Your instructions
Tell how many lines contain the string "stated" in the material underneath; the reply is that number and no more.

Task input
-- pv_equiv track=rewrite | github.com/ZhaoZeyu1995/Waterfall | utils/post_process_decode.py | process_quote
-- ===== SOURCE A (Python) =====
-- def process_quote(lc):
--     if "QUOTE" not in lc:
--         return lc
--     else:
--         flag = 0
--         for idx, item in enumerate(lc):
--             if item == 'QUOTE':
--                 if flag == 0:
--                     flag = 1
--                     lc[idx] = '"QUOTE'
--                 elif flag == 1:
--                     flag = 0
--                     lc[idx] = '"UNQUOTE'
--         return lc
-- ===== SOURCE B (Python) =====
-- def process_quote(lc):
--     # Two-pass: collect QUOTE positions, then alternate-label them in place.
--     quote_positions = [i for i, item in enumerate(lc) if item == 'QUOTE']
--     for n, idx in enumerate(quote_positions):
--         lc[idx] = '"QUOTE' if n % 2 == 0 else '"UNQUOTE'
--     return lc
-- ===== Notes on version B (the rewrite author's own statement) =====
-- stated objective: simpler
-- what changed: Replaces the guarded single pass with a mutable flag by two passes: first collect the indices of all 'QUOTE' tokens, then relabel each by the parity of its rank; the membership guard and the flag state machine disappear.
import Mathlib
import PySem

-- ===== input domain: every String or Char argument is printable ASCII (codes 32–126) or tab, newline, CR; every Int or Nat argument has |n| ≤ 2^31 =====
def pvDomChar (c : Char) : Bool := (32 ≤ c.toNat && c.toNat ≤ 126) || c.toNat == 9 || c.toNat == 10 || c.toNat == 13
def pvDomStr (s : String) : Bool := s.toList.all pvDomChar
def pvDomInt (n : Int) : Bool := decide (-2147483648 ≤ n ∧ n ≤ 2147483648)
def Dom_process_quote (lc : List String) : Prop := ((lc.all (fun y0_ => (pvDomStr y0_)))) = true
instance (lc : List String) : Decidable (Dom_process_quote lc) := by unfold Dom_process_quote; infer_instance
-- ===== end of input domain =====

-- B replaces A's flag state machine by two passes (collect QUOTE indices, then label by rank parity): simpler decomposition, same cost.
-- Both Pythons mutate lc in place and return it; the equivalence proved here is about the return value.

-- ===== PORT A =====
-- single pass over enumerate(lc) carrying (flag, list), writing lc[idx] via pySetD
def process_quote (lc : List String) : List String :=
  if "QUOTE" ∉ lc then lc
  else
    ((PySem.List.enumerate lc 0).foldl
      (fun (st : Int × List String) p =>
        if p.2 = "QUOTE" then
          if st.1 = 0 then (1, PySem.List.pySetD st.2 p.1 "\"QUOTE")
          else if st.1 = 1 then (0, PySem.List.pySetD st.2 p.1 "\"UNQUOTE")
          else st
        else st)
      ((0 : Int), lc)).2

-- ===== PORT B =====
def process_quote_alt (lc : List String) : List String :=
  let quote_positions := (PySem.List.enumerate lc 0).filterMap
    (fun p => if p.2 = "QUOTE" then some p.1 else none)
  (PySem.List.enumerate quote_positions 0).foldl
    (fun acc p => PySem.List.pySetD acc p.2
      (if PySem.Int.mod p.1 2 = 0 then "\"QUOTE" else "\"UNQUOTE"))
    lc

-- ===== PRECONDITION & SPEC =====
def Spec_process_quote (lc : List String) (out : List String) : Prop := out = process_quote_alt lc
instance (lc : List String) (out : List String) : Decidable (Spec_process_quote lc out) := by unfold Spec_process_quote; infer_instance

-- ===== CLAIM (what is proved, stated in full; the proofs are below) =====
def Claim_equal_process_quote : Prop := ∀ (lc : List String), Dom_process_quote lc → Spec_process_quote lc (process_quote lc)

-- ===== LEMMAS AND PROOFS =====

theorem set_append_len (pre : List String) (x v : String) (xs : List String) :
    (pre ++ x :: xs).set pre.length v = pre ++ v :: xs := by
  induction pre with
  | nil => simp
  | cons a t ih => simp [ih]

theorem pySetD_mid (pre : List String) (x v : String) (xs : List String) :
    PySem.List.pySetD (pre ++ x :: xs) (pre.length : Int) v = pre ++ v :: xs := by
  rw [PySem.List.pySetD_natCast, set_append_len]

-- the core invariant: A's fold from flag f over the tail equals B's fold over the
-- enumerated quote positions of the tail, whenever f matches the parity of B's counter n0
theorem core (xs : List String) : ∀ (pre : List String) (n0 f : Int),
    0 ≤ n0 → f = (if PySem.Int.mod n0 2 = 0 then 0 else 1) →
    ((PySem.List.enumerate xs (pre.length : Int)).foldl
      (fun (st : Int × List String) p =>
        if p.2 = "QUOTE" then
          if st.1 = 0 then (1, PySem.List.pySetD st.2 p.1 "\"QUOTE")
          else if st.1 = 1 then (0, PySem.List.pySetD st.2 p.1 "\"UNQUOTE")
          else st
        else st)
      (f, pre ++ xs)).2
    =
    (PySem.List.enumerate
        ((PySem.List.enumerate xs (pre.length : Int)).filterMap
          (fun p => if p.2 = "QUOTE" then some p.1 else none)) n0).foldl
      (fun acc p => PySem.List.pySetD acc p.2
        (if PySem.Int.mod p.1 2 = 0 then "\"QUOTE" else "\"UNQUOTE"))
      (pre ++ xs) := by
  induction xs with
  | nil => intro pre n0 f _ _; simp [PySem.List.enumerate_nil]
  | cons x t ih =>
    intro pre n0 f hn0 hf
    rw [PySem.List.enumerate_cons]
    by_cases hx : x = "QUOTE"
    · subst hx
      have hmod : PySem.Int.mod n0 2 = 0 ∨ PySem.Int.mod n0 2 = 1 := by
        have h1 := PySem.Int.mod_nonneg (a := n0) (b := 2) (by omega)
        have h2 := PySem.Int.mod_lt (a := n0) (b := 2) (by omega)
        omega
      have hpar : (if PySem.Int.mod (n0 + 1) 2 = 0 then (0 : Int) else 1)
          = if PySem.Int.mod n0 2 = 0 then 1 else 0 := by
        have e0 := PySem.Int.mod_eq_emod_of_pos (a := n0) (b := 2) (by omega)
        have e1 := PySem.Int.mod_eq_emod_of_pos (a := n0 + 1) (b := 2) (by omega)
        rw [e0, e1]; omega
      rcases hmod with h | h
      · have hset : PySem.List.pySetD (pre ++ "QUOTE" :: t) (pre.length : Int)
            "\"QUOTE" = pre ++ "\"QUOTE" :: t := pySetD_mid _ _ _ _
        have key := ih (pre ++ ["\"QUOTE"]) (n0 + 1)
          (if PySem.Int.mod (n0 + 1) 2 = 0 then 0 else 1) (by omega) rfl
        have hlen : ((pre ++ ["\"QUOTE"]).length : Int) = (pre.length : Int) + 1 := by
          simp
        rw [hlen, hpar] at key
        simp only [h, if_true] at key hpar
        simp only [List.append_assoc, List.singleton_append] at key
        simp only [List.filterMap_cons, if_true, List.foldl_cons,
          PySem.List.enumerate_cons, hf, h, hset]
        exact key
      · have hne : PySem.Int.mod n0 2 ≠ 0 := by omega
        have hset : PySem.List.pySetD (pre ++ "QUOTE" :: t) (pre.length : Int)
            "\"UNQUOTE" = pre ++ "\"UNQUOTE" :: t := pySetD_mid _ _ _ _
        have key := ih (pre ++ ["\"UNQUOTE"]) (n0 + 1)
          (if PySem.Int.mod (n0 + 1) 2 = 0 then 0 else 1) (by omega) rfl
        have hlen : ((pre ++ ["\"UNQUOTE"]).length : Int) = (pre.length : Int) + 1 := by
          simp
        rw [hlen, hpar] at key
        simp only [hne, if_false] at key hpar
        simp only [List.append_assoc, List.singleton_append] at key
        simp only [List.filterMap_cons, if_true, List.foldl_cons,
          PySem.List.enumerate_cons, hf, hne, if_false, hset]
        exact key
    · have key := ih (pre ++ [x]) n0 f hn0 hf
      have hlen : ((pre ++ [x]).length : Int) = (pre.length : Int) + 1 := by
        simp
      rw [hlen] at key
      simp only [List.append_assoc, List.singleton_append] at key
      simp only [List.filterMap_cons, hx, if_false, List.foldl_cons]
      exact key

-- ===== VERDICT (by name: the statement is the Claim_ definition above) =====
theorem process_quote_spec : Claim_equal_process_quote := by
  intro lc _
  unfold Spec_process_quote process_quote process_quote_alt
  have h := core lc [] 0 0 le_rfl (by simp [PySem.Int.mod])
  simp only [List.length_nil, Nat.cast_zero, List.nil_append] at h
  by_cases hq : "QUOTE" ∈ lc
  · simp only [hq, not_true, if_false]
    exact h
  · simp only [hq, not_false_iff, if_true]
    have : (PySem.List.enumerate lc 0).filterMap
        (fun p => if p.2 = "QUOTE" then some p.1 else none) = [] := by
      rw [List.filterMap_eq_nil_iff]
      intro p hp
      have := (PySem.List.mem_enumerate_iff _ _ _).mp hp
      obtain ⟨k, hk, rfl⟩ := this
      have : lc[k] ∈ lc := List.getElem_mem hk
      simp only [ite_eq_right_iff]
      intro he; exact absurd (he ▸ this) hq
    simp [this, PySem.List.enumerate_nil]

Exercise result
2